● Problem description: Output, without alteration, the first line of the entries and each line after it, stopping with the line that contains "j ≤ k ∧ k < apis.length".

● Records for the task:
-- ===== PRECONDITION & SPEC =====
def Spec_apis_same_models (models : List (String × Option (List Int))) (out : List (String × String)) : Prop := out = apis_same_models_alt models
instance (models : List (String × Option (List Int))) (out : List (String × String)) : Decidable (Spec_apis_same_models models out) := by unfold Spec_apis_same_models; infer_instance

-- ===== CLAIM (what is proved, stated in full; the proofs are below) =====
def Claim_equal_apis_same_models : Prop := ∀ (models : List (String × Option (List Int))), Dom_apis_same_models models → Spec_apis_same_models models (apis_same_models models)


-- ===== LEMMAS AND PROOFS =====

-- abbreviation used only by the proofs: the model stored at index k
def pvMdl (d : PySem.Dict String (Option (List Int))) (apis : List String) (k : Nat) : Option (List Int) :=
  d.getD (apis.getD k "") none

-- index k is a "hit" for the set si: its model exists and intersects si
def pvHit (d : PySem.Dict String (Option (List Int))) (apis : List String) (si : List Int) (k : Nat) : Prop :=
  ∃ sj, pvMdl d apis k = some sj ∧ ∃ x ∈ si, x ∈ sj

lemma pv_len_inter_pos {si sj : List Int} :
    0 < PySem.Set.len (PySem.Set.inter si sj) ↔ ∃ x ∈ si, x ∈ sj := by
  simp [PySem.Set.len, PySem.Set.inter]

lemma pvScanA_none {d : PySem.Dict String (Option (List Int))} {apis : List String}
    {si : List Int} {j : Nat} (h : pvScanA d apis si j = none) :
    ∀ m, j ≤ m → m < apis.length → ¬ pvHit d apis si m := by
  fun_induction pvScanA d apis si j with
  | case1 j hj heq ih =>
    intro m hjm hmn hhit
    rcases Nat.eq_or_lt_of_le hjm with rfl | hlt
    · obtain ⟨sj, hsj, -⟩ := hhit
      rw [pvMdl, heq] at hsj; simp at hsj
    · exact ih h m hlt hmn hhit
  | case2 j hj sj heq htest => simp at h
  | case3 j hj sj heq htest ih =>
    intro m hjm hmn hhit
    rcases Nat.eq_or_lt_of_le hjm with rfl | hlt
    · obtain ⟨sj', hsj', hx⟩ := hhit
      rw [pvMdl, heq] at hsj'
      obtain rfl : sj = sj' := Option.some.inj hsj'
      exact htest (pv_len_inter_pos.mpr hx)
    · exact ih h m hlt hmn hhit
  | case4 j hj => intro m hjm hmn; omega

lemma pvScanA_some {d : PySem.Dict String (Option (List Int))} {apis : List String}
    {si : List Int} {j k : Nat} (h : pvScanA d apis si j = some k) :
    j ≤ k ∧ k < apis.length ∧ pvHit d apis si k ∧ ∀ m, j ≤ m → m < k → ¬ pvHit d apis si m := by
  fun_induction pvScanA d apis si j with
  | case1 j hj heq ih =>
    obtain ⟨h1, h2, h3, h4⟩ := ih h
    refine ⟨by omega, h2, h3, ?_⟩
    intro m hjm hmk hhit
    rcases Nat.eq_or_lt_of_le hjm with rfl | hlt
    · obtain ⟨sj, hsj, -⟩ := hhit
      rw [pvMdl, heq] at hsj; simp at hsj
    · exact h4 m hlt hmk hhit
  | case2 j hj sj heq htest =>
    obtain rfl : j = k := Option.some.inj h
    exact ⟨le_refl _, hj, ⟨sj, by rw [pvMdl, heq], pv_len_inter_pos.mp htest⟩, by omega⟩
  | case3 j hj sj heq htest ih =>
    obtain ⟨h1, h2, h3, h4⟩ := ih h
    refine ⟨by omega, h2, h3, ?_⟩
    intro m hjm hmk hhit
    rcases Nat.eq_or_lt_of_le hjm with rfl | hlt
    · obtain ⟨sj', hsj', hx⟩ := hhit
      rw [pvMdl, heq] at hsj'
      obtain rfl : sj = sj' := Option.some.inj hsj'
      exact htest (pv_len_inter_pos.mpr hx)
    · exact h4 m hlt hmk hhit
  | case4 j hj => simp at h

-- contribution of one enumerated api to postings[e]
def pvContrib (d : PySem.Dict String (Option (List Int))) (e : Int) (p : Int × String) : List Int :=
  match d.getD p.2 none with
  | none => []
  | some s => List.replicate (s.count e) p.1

lemma pv_inner_getD (s : List Int) (i e : Int) :
    ∀ P : PySem.Dict Int (List Int),
      (s.foldl (fun P x => P.modify x [] (· ++ [i])) P).getD e []
        = P.getD e [] ++ List.replicate (s.count e) i := by
  induction s with
  | nil => intro P; simp
  | cons x s ih =>
    intro P
    simp only [List.foldl_cons]
    rw [ih, PySem.Dict.getD_modify]
    by_cases hx : e = x
    · subst hx
      simp [List.replicate_succ, List.append_assoc]
    · simp [hx, List.count_cons,
        show (x == e) = false from beq_eq_false_iff_ne.mpr (fun h => hx h.symm)]

lemma pvPostings_getD (d : PySem.Dict String (Option (List Int))) (apis : List String) (e : Int) :
    (pvPostings d apis).getD e [] = (PySem.List.enumerate apis 0).flatMap (pvContrib d e) := by
  have aux : ∀ (l : List (Int × String)) (P : PySem.Dict Int (List Int)),
      (l.foldl (fun P p =>
        match d.getD p.2 none with
        | none => P
        | some s => s.foldl (fun P e => P.modify e [] (· ++ [p.1])) P) P).getD e []
      = P.getD e [] ++ l.flatMap (pvContrib d e) := by
    intro l
    induction l with
    | nil => intro P; simp
    | cons p l ih =>
      intro P
      simp only [List.foldl_cons, List.flatMap_cons]
      cases hm : d.getD p.2 none with
      | none => rw [ih]; simp [pvContrib, hm]
      | some s => rw [ih, pv_inner_getD]; simp [pvContrib, hm, List.append_assoc]
  rw [pvPostings, aux]
  rfl

lemma pvPostings_mem (d : PySem.Dict String (Option (List Int))) (apis : List String) (e x : Int) :
    x ∈ (pvPostings d apis).getD e []
      ↔ ∃ k : Nat, k < apis.length ∧ x = (k : Int) ∧ ∃ s, pvMdl d apis k = some s ∧ e ∈ s := by
  rw [pvPostings_getD]
  rw [List.mem_flatMap]
  constructor
  · rintro ⟨p, hp, hx⟩
    obtain ⟨k, hk, rfl⟩ := (PySem.List.mem_enumerate_iff apis 0 p).mp hp
    rw [pvContrib] at hx
    simp only [] at hx
    cases hm : d.getD (apis[k]) none with
    | none => rw [hm] at hx; simp at hx
    | some s =>
      rw [hm] at hx
      obtain ⟨hcnt, rfl⟩ := List.mem_replicate.mp hx
      refine ⟨k, hk, by simp, s, ?_, List.count_pos_iff.mp (Nat.pos_of_ne_zero hcnt)⟩
      rw [pvMdl, List.getD_eq_getElem apis "" hk, hm]
  · rintro ⟨k, hk, rfl, s, hs, he⟩
    refine ⟨((k : Int), apis[k]), ?_, ?_⟩
    · exact (PySem.List.mem_enumerate_iff apis 0 _).mpr ⟨k, hk, by simp⟩
    · rw [pvContrib]
      rw [pvMdl, List.getD_eq_getElem apis "" hk] at hs
      simp only [hs]
      exact List.mem_replicate.mpr ⟨(List.count_pos_iff.mpr he).ne', rfl⟩

lemma pv_flatMap_pairwise (l : List (Int × String)) (g : Int × String → List Int)
    (hg : ∀ p x, x ∈ g p → x = p.1) (hl : l.Pairwise fun p q => p.1 < q.1) :
    (l.flatMap g).Pairwise (· ≤ ·) := by
  induction l with
  | nil => simp
  | cons p l ih =>
    rw [List.flatMap_cons, List.pairwise_append]
    refine ⟨?_, ih hl.of_cons, ?_⟩
    · apply List.pairwise_of_forall_mem_list
      intro a ha b hb
      rw [hg p a ha, hg p b hb]
    · intro a ha b hb
      rw [hg p a ha]
      obtain ⟨q, hq, hbq⟩ := List.mem_flatMap.mp hb
      rw [hg q b hbq]
      exact le_of_lt (List.rel_of_pairwise_cons hl hq)

lemma pvPostings_pairwise (d : PySem.Dict String (Option (List Int))) (apis : List String) (e : Int) :
    ((pvPostings d apis).getD e []).Pairwise (· ≤ ·) := by
  rw [pvPostings_getD]
  apply pv_flatMap_pairwise
  · intro p x hx
    rw [pvContrib] at hx
    cases hm : d.getD p.2 none with
    | none => rw [hm] at hx; simp at hx
    | some s => rw [hm] at hx; exact (List.mem_replicate.mp hx).2
  · exact PySem.List.pairwise_lt_enumerate apis 0

lemma pvFirstGt_none {L : List Int} {i : Int} (h : pvFirstGt L i = none) :
    ∀ j ∈ L, j ≤ i := by
  induction L with
  | nil => intro j hj; simp at hj
  | cons x L ih =>
    rw [pvFirstGt] at h
    split_ifs at h with hx
    intro j hj
    rcases List.mem_cons.mp hj with rfl | hj
    · omega
    · exact ih h j hj

lemma pvFirstGt_some {L : List Int} {i j : Int} (hL : L.Pairwise (· ≤ ·))
    (h : pvFirstGt L i = some j) :
    j ∈ L ∧ i < j ∧ ∀ k ∈ L, i < k → j ≤ k := by
  induction L with
  | nil => simp [pvFirstGt] at h
  | cons x L ih =>
    rw [pvFirstGt] at h
    split_ifs at h with hx
    · obtain rfl : x = j := Option.some.inj h
      refine ⟨List.mem_cons_self, hx, fun k hk _ => ?_⟩
      rcases List.mem_cons.mp hk with rfl | hk
      · exact le_refl _
      · exact List.rel_of_pairwise_cons hL hk
    · obtain ⟨h1, h2, h3⟩ := ih hL.of_cons h
      refine ⟨List.mem_cons_of_mem _ h1, h2, fun k hk hik => ?_⟩
      rcases List.mem_cons.mp hk with rfl | hk
      · omega
      · exact h3 k hk hik

lemma pvBest_none {P : PySem.Dict Int (List Int)} {i : Int} {s : List Int} :
    ∀ {b : Option Int}, s.foldl (pvBestStep P i) b = none →
      b = none ∧ ∀ e ∈ s, pvFirstGt (P.getD e []) i = none := by
  induction s with
  | nil =>
    intro b h
    simp only [List.foldl_nil] at h
    exact ⟨h, by simp⟩
  | cons e s ih =>
    intro b h
    rw [List.foldl_cons] at h
    obtain ⟨hstep, hrest⟩ := ih h
    rw [pvBestStep] at hstep
    cases hg : pvFirstGt (P.getD e []) i with
    | none =>
      rw [hg] at hstep
      exact ⟨hstep, fun e' he' => by
        rcases List.mem_cons.mp he' with rfl | he'
        · exact hg
        · exact hrest e' he'⟩
    | some j0 =>
      rw [hg] at hstep
      cases b with
      | none => simp at hstep
      | some c => simp only [] at hstep; split_ifs at hstep

lemma pvBest_some {P : PySem.Dict Int (List Int)} {i : Int} {s : List Int} :
    ∀ {b : Option Int} {j : Int}, s.foldl (pvBestStep P i) b = some j →
      (b = some j ∨ ∃ e ∈ s, pvFirstGt (P.getD e []) i = some j)
      ∧ (∀ k, b = some k → j ≤ k)
      ∧ (∀ e ∈ s, ∀ k, pvFirstGt (P.getD e []) i = some k → j ≤ k) := by
  induction s with
  | nil =>
    intro b j h
    simp only [List.foldl_nil] at h
    subst h
    exact ⟨Or.inl rfl, fun k hk => by simp_all, by simp⟩
  | cons e s ih =>
    intro b j h
    rw [List.foldl_cons] at h
    obtain ⟨hmem, hb, hrest⟩ := ih h
    -- facts about the single step b' = pvBestStep P i b e
    have hmem' : b = some j ∨ ∃ e' ∈ e :: s, pvFirstGt (P.getD e' []) i = some j := by
      rcases hmem with hm | ⟨e', he', hg⟩
      · rw [pvBestStep] at hm
        cases hg : pvFirstGt (P.getD e []) i with
        | none => rw [hg] at hm; exact Or.inl hm
        | some j0 =>
          rw [hg] at hm
          cases b with
          | none => exact Or.inr ⟨e, List.mem_cons_self, by rw [hg, ← Option.some.inj hm]⟩
          | some c =>
            simp only [] at hm
            split_ifs at hm with hlt
            · exact Or.inr ⟨e, List.mem_cons_self, by rw [hg, ← Option.some.inj hm]⟩
            · exact Or.inl hm
      · exact Or.inr ⟨e', List.mem_cons_of_mem _ he', hg⟩
    have hle_b : ∀ k, b = some k → j ≤ k := by
      intro k hk
      subst hk
      rw [pvBestStep] at hb
      cases hg : pvFirstGt (P.getD e []) i with
      | none => rw [hg] at hb; exact hb k rfl
      | some j0 =>
        rw [hg] at hb
        simp only [] at hb
        split_ifs at hb with hlt
        · exact le_of_lt (lt_of_le_of_lt (hb j0 rfl) hlt)
        · exact hb k rfl
    refine ⟨hmem', hle_b, fun e' he' k hk => ?_⟩
    rcases List.mem_cons.mp he' with rfl | he'
    · -- e' = e : the step merged pvFirstGt e; show j ≤ k
      rw [pvBestStep] at hb
      rw [hk] at hb
      cases b with
      | none => exact hb k rfl
      | some c =>
        simp only [] at hb
        split_ifs at hb with hlt
        · exact hb k rfl
        · exact le_trans (hb c rfl) (not_lt.mp hlt)
    · exact hrest e' he' k hk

● Response box:
-- ===== PRECONDITION & SPEC =====
def Spec_apis_same_models (models : List (String × Option (List Int))) (out : List (String × String)) : Prop := out = apis_same_models_alt models
instance (models : List (String × Option (List Int))) (out : List (String × String)) : Decidable (Spec_apis_same_models models out) := by unfold Spec_apis_same_models; infer_instance

-- ===== CLAIM (what is proved, stated in full; the proofs are below) =====
def Claim_equal_apis_same_models : Prop := ∀ (models : List (String × Option (List Int))), Dom_apis_same_models models → Spec_apis_same_models models (apis_same_models models)


-- ===== LEMMAS AND PROOFS =====

-- abbreviation used only by the proofs: the model stored at index k
def pvMdl (d : PySem.Dict String (Option (List Int))) (apis : List String) (k : Nat) : Option (List Int) :=
  d.getD (apis.getD k "") none

-- index k is a "hit" for the set si: its model exists and intersects si
def pvHit (d : PySem.Dict String (Option (List Int))) (apis : List String) (si : List Int) (k : Nat) : Prop :=
  ∃ sj, pvMdl d apis k = some sj ∧ ∃ x ∈ si, x ∈ sj

lemma pv_len_inter_pos {si sj : List Int} :
    0 < PySem.Set.len (PySem.Set.inter si sj) ↔ ∃ x ∈ si, x ∈ sj := by
  simp [PySem.Set.len, PySem.Set.inter]

lemma pvScanA_none {d : PySem.Dict String (Option (List Int))} {apis : List String}
    {si : List Int} {j : Nat} (h : pvScanA d apis si j = none) :
    ∀ m, j ≤ m → m < apis.length → ¬ pvHit d apis si m := by
  fun_induction pvScanA d apis si j with
  | case1 j hj heq ih =>
    intro m hjm hmn hhit
    rcases Nat.eq_or_lt_of_le hjm with rfl | hlt
    · obtain ⟨sj, hsj, -⟩ := hhit
      rw [pvMdl, heq] at hsj; simp at hsj
    · exact ih h m hlt hmn hhit
  | case2 j hj sj heq htest => simp at h
  | case3 j hj sj heq htest ih =>
    intro m hjm hmn hhit
    rcases Nat.eq_or_lt_of_le hjm with rfl | hlt
    · obtain ⟨sj', hsj', hx⟩ := hhit
      rw [pvMdl, heq] at hsj'
      obtain rfl : sj = sj' := Option.some.inj hsj'
      exact htest (pv_len_inter_pos.mpr hx)
    · exact ih h m hlt hmn hhit
  | case4 j hj => intro m hjm hmn; omega

lemma pvScanA_some {d : PySem.Dict String (Option (List Int))} {apis : List String}
    {si : List Int} {j k : Nat} (h : pvScanA d apis si j = some k) :
    j ≤ k ∧ k < apis.length ∧ pvHit d apis si k ∧ ∀ m, j ≤ m → m < k → ¬ pvHit d apis si m := by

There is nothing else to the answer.